Investors believe Pakistan could follow Sri Lanka into default, as it battles surging commodity prices and tighter credit conditions. The country’s debt has been among the worst performing of emerging economies this year.
Need to know: business
Some US businesses are angry at the “significant new tax increases and unprecedented government price controls” contained in Biden’s new tax and climate package. On the other hand, Denmark’s Vesta, the world’s largest turbine manufacturer, hailed the new US clean energy subsidies as a game-changer. The package does however fall short of the new OECD standard for a minimum corporate tax rate of 15 per cent: here’s our explainer.
Analysts have warned investors not to get too carried away with the recent rebound in Big Tech stocks, arguing that earnings downgrades could be on the way this year and next.
Hong-Kong based Lenovo, the world’s largest PC maker, reported the slowest growth in eight quarters, highlighting waning consumer demand for electronic goods. Western companies are ignoring the risk of using Chinese technology in the “internet of things”, according to an industry expert. Taiwanese security officials are trying to force Apple supplier Foxconn to ditch its stake in a Chinese chip company.
Robinhood, the retail broking platform that reached dizzy heights during the pandemic, is suffering from a huge “post-Covid hangover” as active users quit. Not just any hangover, mind. As one analyst puts it: It has “woken up in a hotel in Las Vegas, and there is a Bengal tiger in the bathroom”.
Asia-focused insurer Prudential said Beijing’s zero-Covid policy had contributed to a 31 per cent fall in new business profits in its Hong Kong division in the first half of the year.
US IPO fundraising has dropped 95 per cent compared with this time last year because of falling valuations, economic uncertainty and market turmoil. The situation is reversed in China, where companies have been rushing to raise money before things get too difficult.
Venture capital fundraising has similar problems. US totals hit a record high last year, but the good times are now over, explains west coast editor Richard Waters in our Behind the Money podcast.
Hotel group IHG raised its dividend, launched a $500mn share buyback and reported profits back above pre-pandemic levels as travel demand rebounded. Hyatt too reported increased revenues, with the widely-used metric of revenue per available room (excluding China) back above pre-pandemic norms.

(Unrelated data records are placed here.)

-- pv_equiv track=rewrite | github.com/CreditTone/hooker | hooker.py | convert_descriptor_to_readable
-- ===== SOURCE A (Python) =====
-- def convert_descriptor_to_readable(descriptor):
--     def type_map(d):
--         mapping = {
--             'I': 'int', 'Z': 'boolean', 'B': 'byte',
--             'S': 'short', 'J': 'long', 'F': 'float',
--             'D': 'double', 'C': 'char', 'V': 'void',
--         }
--         if d.startswith('L') and d.endswith(';'):
--             return d[1:-1].replace('/', '.').split('.')[-1]
--         return mapping.get(d, d)
--     args, ret = descriptor.split(')')
--     args = args[1:]  # remove opening '('
--     i = 0
--     parsed = []
--     while i < len(args):
--         if args[i] == 'L':
--             j = i
--             while args[j] != ';':
--                 j += 1
--             parsed.append(type_map(args[i:j+1]))
--             i = j + 1
--         elif args[i] in "ZBSCIJFD":
--             parsed.append(type_map(args[i]))
--             i += 1
--         elif args[i] == '[':
--             dim = 0
--             while args[i] == '[':
--                 dim += 1
--                 i += 1
--             if args[i] == 'L':
--                 j = i
--                 while args[j] != ';':
--                     j += 1
--                 base = type_map(args[i:j+1])
--                 i = j + 1
--             else:
--                 base = type_map(args[i])
--                 i += 1
--             parsed.append(base + '[]' * dim)
--         else:
--             i += 1  # unknown type, skip
--     return f"({', '.join(parsed)})"
-- ===== SOURCE B (Python) =====
-- def convert_descriptor_to_readable(descriptor):
--     mapping = {
--         'I': 'int', 'Z': 'boolean', 'B': 'byte',
--         'S': 'short', 'J': 'long', 'F': 'float',
--         'D': 'double', 'C': 'char', 'V': 'void',
--     }
--     args, ret = descriptor.split(')')
--     # single character-driven state machine over args[1:]:
--     # dim counts pending '[', buf is the class-name accumulator (None = not inside 'L...;')
--     parsed = []
--     dim = 0
--     buf = None
--     for c in args[1:]:
--         if buf is not None:
--             if c == ';':
--                 parsed.append(buf.replace('/', '.').split('.')[-1] + '[]' * dim)
--                 dim = 0
--                 buf = None
--             else:
--                 buf += c
--         elif c == '[':
--             dim += 1
--         elif c == 'L':
--             buf = ''
--         elif dim > 0:
--             parsed.append(mapping.get(c, c) + '[]' * dim)
--             dim = 0
--         elif c in "ZBSCIJFD":
--             parsed.append(mapping[c])
--     return f"({', '.join(parsed)})"
-- ===== Notes on version B (the rewrite author's own statement) =====
-- stated objective: alternative
-- what changed: A's index-scanning loop with inner while-scans for '[' runs and 'L...;' class names is replaced by a single character-driven state machine: one pass over the characters carrying (pending array dimension, optional class-name buffer), with no index arithmetic or inner scans.
import Mathlib
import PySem

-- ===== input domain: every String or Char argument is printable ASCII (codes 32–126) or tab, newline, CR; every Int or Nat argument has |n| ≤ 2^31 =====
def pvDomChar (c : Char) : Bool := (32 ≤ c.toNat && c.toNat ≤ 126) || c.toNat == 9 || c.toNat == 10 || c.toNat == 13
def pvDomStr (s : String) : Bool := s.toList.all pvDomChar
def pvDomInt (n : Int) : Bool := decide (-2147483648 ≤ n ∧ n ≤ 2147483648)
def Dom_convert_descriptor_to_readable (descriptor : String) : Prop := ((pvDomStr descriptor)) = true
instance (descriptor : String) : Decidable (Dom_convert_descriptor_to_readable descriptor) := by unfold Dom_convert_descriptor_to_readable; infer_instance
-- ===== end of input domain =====

-- B replaces A's index-scanning loop (with inner while-scans) by a one-pass character-driven
-- state machine carrying a pending array dimension and an optional class-name buffer (objective: alternative).

-- ===== PORT A =====

-- A's dict literal inside type_map
def pvMapA : PySem.Dict (List Char) (List Char) := PySem.Dict.ofList
  [ (['I'], ['i','n','t']), (['Z'], ['b','o','o','l','e','a','n']), (['B'], ['b','y','t','e'])
  , (['S'], ['s','h','o','r','t']), (['J'], ['l','o','n','g']), (['F'], ['f','l','o','a','t'])
  , (['D'], ['d','o','u','b','l','e']), (['C'], ['c','h','a','r']), (['V'], ['v','o','i','d']) ]

-- type_map(d); d[1:-1].replace('/','.').split('.')[-1]: split of a string never returns [], so [-1] is getLastD
def pvTypeMapA (d : List Char) : List Char :=
  if PySem.Chars.startswith d ['L'] && PySem.Chars.endswith d [';'] then
    (PySem.Chars.splitOn (PySem.Chars.replace (PySem.Chars.slice d (some 1) (some (-1))) ['/'] ['.']) ['.']).getLastD []
  else (pvMapA.get? d).getD d

-- '[]' * dim
def pvBracketsA (dim : Nat) : List Char := (List.replicate dim ['[',']']).flatten

def pvScalarsA : List Char := ['Z','B','S','C','I','J','F','D']

-- A's while-loop over index i, as recursion on the remaining characters (fuel = initial length).
-- The [] results in the inner matches are where Python raises IndexError (excluded by Pre_).
def pvLoopA : Nat → List Char → List (List Char)
  | 0, _ => []
  | _, [] => []
  | fuel+1, c :: rest =>
    if c = 'L' then
      match (c :: rest).dropWhile (· ≠ ';') with
      | [] => []  -- IndexError: no ';' (excluded by Pre_)
      | _ :: tl => pvTypeMapA ((c :: rest).takeWhile (· ≠ ';') ++ [';']) :: pvLoopA fuel tl
    else if PySem.Chars.isIn [c] pvScalarsA then
      pvTypeMapA [c] :: pvLoopA fuel rest
    else if c = '[' then
      match (c :: rest).dropWhile (· = '[') with
      | [] => []  -- IndexError: args ends in '[' (excluded by Pre_)
      | d :: tl =>
        if d = 'L' then
          match (d :: tl).dropWhile (· ≠ ';') with
          | [] => []  -- IndexError: no ';' (excluded by Pre_)
          | _ :: tl' =>
            (pvTypeMapA ((d :: tl).takeWhile (· ≠ ';') ++ [';']) ++ pvBracketsA (((c :: rest).takeWhile (· = '[')).length))
              :: pvLoopA fuel tl'
        else
          (pvTypeMapA [d] ++ pvBracketsA (((c :: rest).takeWhile (· = '[')).length)) :: pvLoopA fuel tl
    else pvLoopA fuel rest  -- unknown type, skip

Cathay Pacific was also confident of a lift in demand, even as it reported a $637mn first-half loss. Hong Kong’s flagship carrier operated at 11 per cent of pre-pandemic passenger capacity and 56 per cent of cargo traffic as of June. Tui, Europe’s largest tour operator, said flight disruption had cost it €75mn in the third quarter, pushing it into a loss of €27mn.
One area that doesn’t look like it is rebounding any time soon is office property. Shares in IWG, the world’s biggest provider of flexible office space, tumbled after analysts warned that fears of recession would hit demand.
The World of Work
With the “great resignation” still in full swing, work and careers editor Isabel Berwick discusses the do’s and don’ts of leaving an employer in the latest edition of our Working It podcast.
The UK’s legion of self-employed workers, an important contributor to the country’s post-crash “jobs miracle”, shows no sign of bouncing back after numbers fell sharply during the pandemic. Whether they do or not depends on how the cost of living crisis plays out, says columnist Sarah O’Connor.
Get the latest worldwide picture with our vaccine tracker
Some good news . . .
The World Wildlife Fund has cheerful news to celebrate the Year of the Tiger: Nepal has successfully doubled its wild tiger population. The WWF says the achievement is a testament to conservation efforts over the past 12 years.